Aku memperhatikan Ayano, menunggu kata-katanya selesai.

Ayano menoleh ke arahku, menyadari kalau aku sedang memandangi dia “Eh? Ehm… maksud saya nih, kalau sampai dibuat perlindungan se-ekstrim itu, berarti ada sesuatu yang menyebabkannya, ya gak?”

“Maksud koko?”

“Maksudnya, berarti ada ‘sesuatu’ yang membuat perumahan ini musti dipagari oleh para Wayang itu kan?”

Aku terkejut. Benar juga. Hal itu memang sangat masuk akal. Aku terlalu terfokus pada keanehan barisan para Wayang itu sampai tidak berpikir ke sana.

Tapi Ayano benar. Pasti ada sebabnya para Wayang itu dibuat melindungi perumahan ini.

Tapi apa?

Aku bertanya-tanya dalam hati.

Tanpa menyangka kalau hal itu akan segera kuketahui sesaat lagi.
‘Mahluk’ yang kulihat saat itu benar-benar berbeda dari semua ‘mahluk’ yang pernah kulihat sebelumnya.

‘Mahluk’ ini bukan berbentuk manusia. Itu adalah hal yang pertama. Kedua, ‘mahluk’ ini bisa menampakkan dirinya cukup jelas, bahkan untuk Ayano sekalipun.

Dan ketiga, aku bahkan bisa merasakan sesuatu yang jahat dan sinis dari ‘mahluk’ ini hanya dari hawanya yang bahkan jauh lebih jahat daripada hawa si ‘mata’.

Yang terakhir, dari semua ‘mahluk’ yang aku pernah lihat dan pernah aku temui. ‘Mahluk’ ini adalah satu-satunya yang tidak menunjukkan ketertarikan sama sekali padaku, atau tepatnya pada “mata”ku. ‘Mahluk’ ini bahkan hanya menatapku bagaikan sesuatu yang kecil dan tidak berarti.

Oh, sebagai tambahan.. Aku sangat yakin ‘mahluk’ ini lebih dari bisa apabila mau melukai aku.

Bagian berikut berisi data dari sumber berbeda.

-- pv_equiv track=rewrite | github.com/vytr09/Sigma-automation | improve_splunk_queries.py | analyze_bypass
-- ===== SOURCE A (Python) =====
-- def analyze_bypass(log_entries):
--     """Analyze how the rule was bypassed from log entries."""
--     bypass_info = {
--         "original_command": None,
--         "bypassed_command": None,
--         "bypass_technique": None
--     }
--
--     for entry in log_entries:
--         if entry.get("status") == "BYPASSED":
--             bypass_info["bypassed_command"] = entry.get("command")
--             bypass_info["bypass_technique"] = entry.get("phase")
--         elif entry.get("status") == "DETECTED":
--             bypass_info["original_command"] = entry.get("command")
--
--     return bypass_info
-- ===== SOURCE B (Python) =====
-- def analyze_bypass(log_entries):
--     """Analyze how the rule was bypassed from log entries."""
--     entries = list(log_entries)
--     byp = next((e for e in reversed(entries) if e.get("status") == "BYPASSED"), None)
--     det = next((e for e in reversed(entries) if e.get("status") == "DETECTED"), None)
--     return {
--         "original_command": det.get("command") if det else None,
--         "bypassed_command": byp.get("command") if byp else None,
--         "bypass_technique": byp.get("phase") if byp else None,
--     }
-- ===== Notes on version B (the rewrite author's own statement) =====
-- stated objective: alternative
-- what changed: Replaces the single interleaved if/elif accumulating loop with two independent reverse searches (last BYPASSED entry, last DETECTED entry) and a direct dict assembly.
import Mathlib
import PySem

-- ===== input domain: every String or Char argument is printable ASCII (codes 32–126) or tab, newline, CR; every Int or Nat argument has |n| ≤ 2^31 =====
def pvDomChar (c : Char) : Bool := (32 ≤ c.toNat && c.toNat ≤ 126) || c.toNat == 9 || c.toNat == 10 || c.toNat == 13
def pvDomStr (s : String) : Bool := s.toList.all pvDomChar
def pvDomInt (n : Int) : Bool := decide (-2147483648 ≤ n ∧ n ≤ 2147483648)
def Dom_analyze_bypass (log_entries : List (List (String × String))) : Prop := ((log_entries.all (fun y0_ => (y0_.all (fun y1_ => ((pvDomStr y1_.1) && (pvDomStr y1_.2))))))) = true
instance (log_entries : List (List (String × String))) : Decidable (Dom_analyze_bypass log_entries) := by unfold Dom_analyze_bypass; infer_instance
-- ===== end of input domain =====

-- B replaces A's single interleaved if/elif accumulating loop by two independent
-- reverse searches (last BYPASSED / last DETECTED entry) and a direct dict assembly;
-- objective: alternative decomposition, same cost.

-- ===== PORT A =====
-- entry.get(k) on an association-list entry = first-match lookup of the Python dict
def pvGet (e : List (String × String)) (k : String) : Option String :=
  (PySem.Dict.mk e).get? k

-- A: one loop carrying (original_command, bypassed_command, bypass_technique)
def analyze_bypass (log_entries : List (List (String × String))) : List (String × Option String) :=
  let s := log_entries.foldl
    (fun (bi : Option String × Option String × Option String) entry =>
      if pvGet entry "status" = some "BYPASSED" then
        (bi.1, pvGet entry "command", pvGet entry "phase")
      else if pvGet entry "status" = some "DETECTED" then
        (pvGet entry "command", bi.2.1, bi.2.2)
      else bi)
    (none, none, none)
  [("original_command", s.1), ("bypassed_command", s.2.1), ("bypass_technique", s.2.2)]

-- ===== PORT B =====
-- B: last BYPASSED and last DETECTED entries found independently by reverse search
def analyze_bypass_alt (log_entries : List (List (String × String))) : List (String × Option String) :=
  let entries := log_entries
  let byp := entries.reverse.find? (fun e => pvGet e "status" == some "BYPASSED")
  let det := entries.reverse.find? (fun e => pvGet e "status" == some "DETECTED")
  [("original_command", det.bind (fun e => pvGet e "command")),
   ("bypassed_command", byp.bind (fun e => pvGet e "command")),
   ("bypass_technique", byp.bind (fun e => pvGet e "phase"))]

-- ===== PRECONDITION & SPEC =====
def Spec_analyze_bypass (log_entries : List (List (String × String))) (out : List (String × Option String)) : Prop := out = analyze_bypass_alt log_entries
instance (log_entries : List (List (String × String))) (out : List (String × Option String)) : Decidable (Spec_analyze_bypass log_entries out) := by unfold Spec_analyze_bypass; infer_instance

-- ===== CLAIM (what is proved, stated in full; the proofs are below) =====
def Claim_equal_analyze_bypass : Prop := ∀ (log_entries : List (List (String × String))), Dom_analyze_bypass log_entries → Spec_analyze_bypass log_entries (analyze_bypass log_entries)

-- ===== LEMMAS AND PROOFS =====

-- the loop body of A, named for the lemmas
def pvStep (bi : Option String × Option String × Option String)
    (entry : List (String × String)) : Option String × Option String × Option String :=
  if pvGet entry "status" = some "BYPASSED" then
    (bi.1, pvGet entry "command", pvGet entry "phase")
  else if pvGet entry "status" = some "DETECTED" then
    (pvGet entry "command", bi.2.1, bi.2.2)
  else bi

-- the fold's state is exactly: last-DETECTED's command, last-BYPASSED's command & phase
lemma foldl_step_char (l : List (List (String × String)))
    (bi : Option String × Option String × Option String) :
    l.foldl pvStep bi =
      ((l.reverse.find? (fun e => pvGet e "status" == some "DETECTED")).elim bi.1
          (fun e => pvGet e "command"),
       (l.reverse.find? (fun e => pvGet e "status" == some "BYPASSED")).elim bi.2.1
          (fun e => pvGet e "command"),
       (l.reverse.find? (fun e => pvGet e "status" == some "BYPASSED")).elim bi.2.2
          (fun e => pvGet e "phase")) := by
  induction l generalizing bi with
  | nil => simp
  | cons e l ih =>
    simp only [List.foldl_cons, ih, List.reverse_cons, List.find?_append]
    by_cases hB : pvGet e "status" = some "BYPASSED"
    · have hD : ¬ pvGet e "status" = some "DETECTED" := by simp [hB]
      cases l.reverse.find? (fun e => pvGet e "status" == some "BYPASSED") <;>
        cases l.reverse.find? (fun e => pvGet e "status" == some "DETECTED") <;>
        simp [pvStep, hB, Option.or]
    · by_cases hD : pvGet e "status" = some "DETECTED"
      · cases l.reverse.find? (fun e => pvGet e "status" == some "BYPASSED") <;>
          cases l.reverse.find? (fun e => pvGet e "status" == some "DETECTED") <;>
          simp [pvStep, hD, Option.or]
      · cases l.reverse.find? (fun e => pvGet e "status" == some "BYPASSED") <;>
          cases l.reverse.find? (fun e => pvGet e "status" == some "DETECTED") <;>
          simp [pvStep, hB, hD, Option.or]

-- ===== VERDICT (by name: the statement is the Claim_ definition above) =====
theorem analyze_bypass_spec : Claim_equal_analyze_bypass := by
  intro l _
  show analyze_bypass l = analyze_bypass_alt l
  have h : l.foldl pvStep (none, none, none) = _ := foldl_step_char l (none, none, none)
  simp only [analyze_bypass, analyze_bypass_alt]
  rw [show (fun (bi : Option String × Option String × Option String) entry =>
      if pvGet entry "status" = some "BYPASSED" then
        (bi.1, pvGet entry "command", pvGet entry "phase")
      else if pvGet entry "status" = some "DETECTED" then
        (pvGet entry "command", bi.2.1, bi.2.2)
      else bi) = pvStep from rfl, h]
  cases l.reverse.find? (fun e => pvGet e "status" == some "BYPASSED") <;>
    cases l.reverse.find? (fun e => pvGet e "status" == some "DETECTED") <;>
    simp [Option.elim, Option.bind]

Kami ‘bertemu’ dengan ‘mahluk’ ini ketika kami melewati pepohonan yang sangat rindang. Pepohonan itu terletak tepat di tengah-tengah perumahan itu. Mungkin saja pepohonan itu berfungsi sebagai taman. Entahlah.

Disitulah aku melihatnya.

Tepatnya sih, Ayano yang melihatnya duluan.

“Wha…… ooooow…. Waahhh…..” Ayano menggumam tidak jelas sambil menatap ke arah atas dari tempatnya menyetir.

“Koko kenapa sih?” tanyaku heran.

Ayano tidak menjawab, tapi dia menunjuk sesuatu di kejauhan. Mukanya terlihat sedikit pucat.

“Apa sih?”

Awalnya aku tidak paham dengan apa yang sedang kulihat.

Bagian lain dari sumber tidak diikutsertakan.